Dataset entries →

-- pv_equiv track=rewrite | github.com/toki866/ApexTraderAI | tools/check_leak_equity_alignment.py | _detect_equity_col
-- ===== SOURCE A (Python) =====
-- from typing import List, Optional, Tuple
--
-- def _detect_equity_col(cols: List[str]) -> Optional[str]:
--     for c in cols:
--         if c.lower() in ("equity", "capital", "nav", "portfolio_value", "value"):
--             return c
--     for c in cols:
--         if "equity" in c.lower() or "capital" in c.lower() or "nav" in c.lower():
--             return c
--     return None
-- ===== SOURCE B (Python) =====
-- from typing import List, Optional
--
-- def _detect_equity_col(cols: List[str]) -> Optional[str]:
--     # single pass tracking the first exact match and the first substring match
--     first_exact = None
--     first_substr = None
--     for c in cols:
--         lc = c.lower()
--         if first_exact is None and lc in ("equity", "capital", "nav", "portfolio_value", "value"):
--             first_exact = c
--         if first_substr is None and ("equity" in lc or "capital" in lc or "nav" in lc):
--             first_substr = c
--     return first_exact if first_exact is not None else first_substr
-- ===== Notes on version B (the rewrite author's own statement) =====
-- stated objective: alternative
-- what changed: Replaces A's two sequential scans (exact-keyword pass, then substring pass) with one pass that maintains two candidates, first_exact and first_substr, returning first_exact if set else first_substr.
import Mathlib
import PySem

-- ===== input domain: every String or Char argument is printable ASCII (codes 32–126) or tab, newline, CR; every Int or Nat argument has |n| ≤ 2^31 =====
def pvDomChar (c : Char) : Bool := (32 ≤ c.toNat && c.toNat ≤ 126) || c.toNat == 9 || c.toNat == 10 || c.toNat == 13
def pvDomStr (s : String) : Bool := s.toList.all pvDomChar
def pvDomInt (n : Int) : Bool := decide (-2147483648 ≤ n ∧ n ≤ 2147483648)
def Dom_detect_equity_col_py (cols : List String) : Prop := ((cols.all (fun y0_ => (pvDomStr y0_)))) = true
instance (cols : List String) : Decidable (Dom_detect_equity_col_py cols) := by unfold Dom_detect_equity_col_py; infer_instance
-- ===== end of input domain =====

-- B replaces A's two sequential scans with one pass keeping two candidates; alternative decomposition, same cost.


-- ===== PORT A =====
-- c.lower() in ("equity", "capital", "nav", "portfolio_value", "value")
def pvIsExact (c : String) : Bool :=
  ["equity", "capital", "nav", "portfolio_value", "value"].contains (PySem.Str.lower c)

-- "equity" in c.lower() or "capital" in c.lower() or "nav" in c.lower()
def pvIsSub (c : String) : Bool :=
  PySem.Str.isIn "equity" (PySem.Str.lower c) || PySem.Str.isIn "capital" (PySem.Str.lower c)
    || PySem.Str.isIn "nav" (PySem.Str.lower c)

-- first loop of A (early return)
def pvLoop1 : List String → Option String
  | [] => none
  | c :: rest => if pvIsExact c then some c else pvLoop1 rest

-- second loop of A (early return)
def pvLoop2 : List String → Option String
  | [] => none
  | c :: rest => if pvIsSub c then some c else pvLoop2 rest

def detect_equity_col_py (cols : List String) : Option String :=
  match pvLoop1 cols with
  | some c => some c
  | none => pvLoop2 cols

-- ===== PORT B =====
-- one pass over cols updating (first_exact, first_substr)
def pvStep (st : Option String × Option String) (c : String) : Option String × Option String :=
  let lc := PySem.Str.lower c
  let fe := if st.1.isNone && ["equity", "capital", "nav", "portfolio_value", "value"].contains lc
            then some c else st.1
  let fs := if st.2.isNone && (PySem.Str.isIn "equity" lc || PySem.Str.isIn "capital" lc
                                || PySem.Str.isIn "nav" lc)
            then some c else st.2
  (fe, fs)

def detect_equity_col_py_alt (cols : List String) : Option String :=
  let st := cols.foldl pvStep (none, none)
  match st.1 with
  | some c => some c
  | none => st.2

-- ===== PRECONDITION & SPEC =====
def Spec_detect_equity_col_py (cols : List String) (out : Option String) : Prop := out = detect_equity_col_py_alt cols
instance (cols : List String) (out : Option String) : Decidable (Spec_detect_equity_col_py cols out) := by unfold Spec_detect_equity_col_py; infer_instance

-- ===== CLAIM (what is proved, stated in full; the proofs are below) =====
def Claim_equal_detect_equity_col_py : Prop := ∀ (cols : List String), Dom_detect_equity_col_py cols → Spec_detect_equity_col_py cols (detect_equity_col_py cols)

-- ===== LEMMAS AND PROOFS =====
-- fold invariant: the accumulators hold the earlier candidate if set, else the first match in the rest
theorem pvFold_inv (cols : List String) (e s : Option String) :
    cols.foldl pvStep (e, s)
      = (match e with | some x => some x | none => pvLoop1 cols,
         match s with | some y => some y | none => pvLoop2 cols) := by
  induction cols generalizing e s with
  | nil => cases e <;> cases s <;> simp [pvLoop1, pvLoop2]
  | cons c rest ih =>
    simp only [List.foldl_cons]
    have hstep : pvStep (e, s) c
        = ((if e.isNone && pvIsExact c then some c else e),
           (if s.isNone && pvIsSub c then some c else s)) := by
      simp [pvStep, pvIsExact, pvIsSub]
    rw [hstep, ih]
    cases e <;> cases s <;> cases he : pvIsExact c <;> cases hs : pvIsSub c <;>
      simp [pvLoop1, pvLoop2, he, hs]

-- ===== VERDICT (by name: the statement is the Claim_ definition above) =====
theorem detect_equity_col_py_spec : Claim_equal_detect_equity_col_py := by
  intro cols _
  show detect_equity_col_py cols = detect_equity_col_py_alt cols
  simp only [detect_equity_col_py, detect_equity_col_py_alt, pvFold_inv]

Task to complete → Return, word for word, the lines of the data above from the line with "if first_substr is" through the line with "-- stated objective: alternative", inclusive.

The completed task →
--         if first_substr is None and ("equity" in lc or "capital" in lc or "nav" in lc):
--             first_substr = c
--     return first_exact if first_exact is not None else first_substr
-- ===== Notes on version B (the rewrite author's own statement) =====
-- stated objective: alternative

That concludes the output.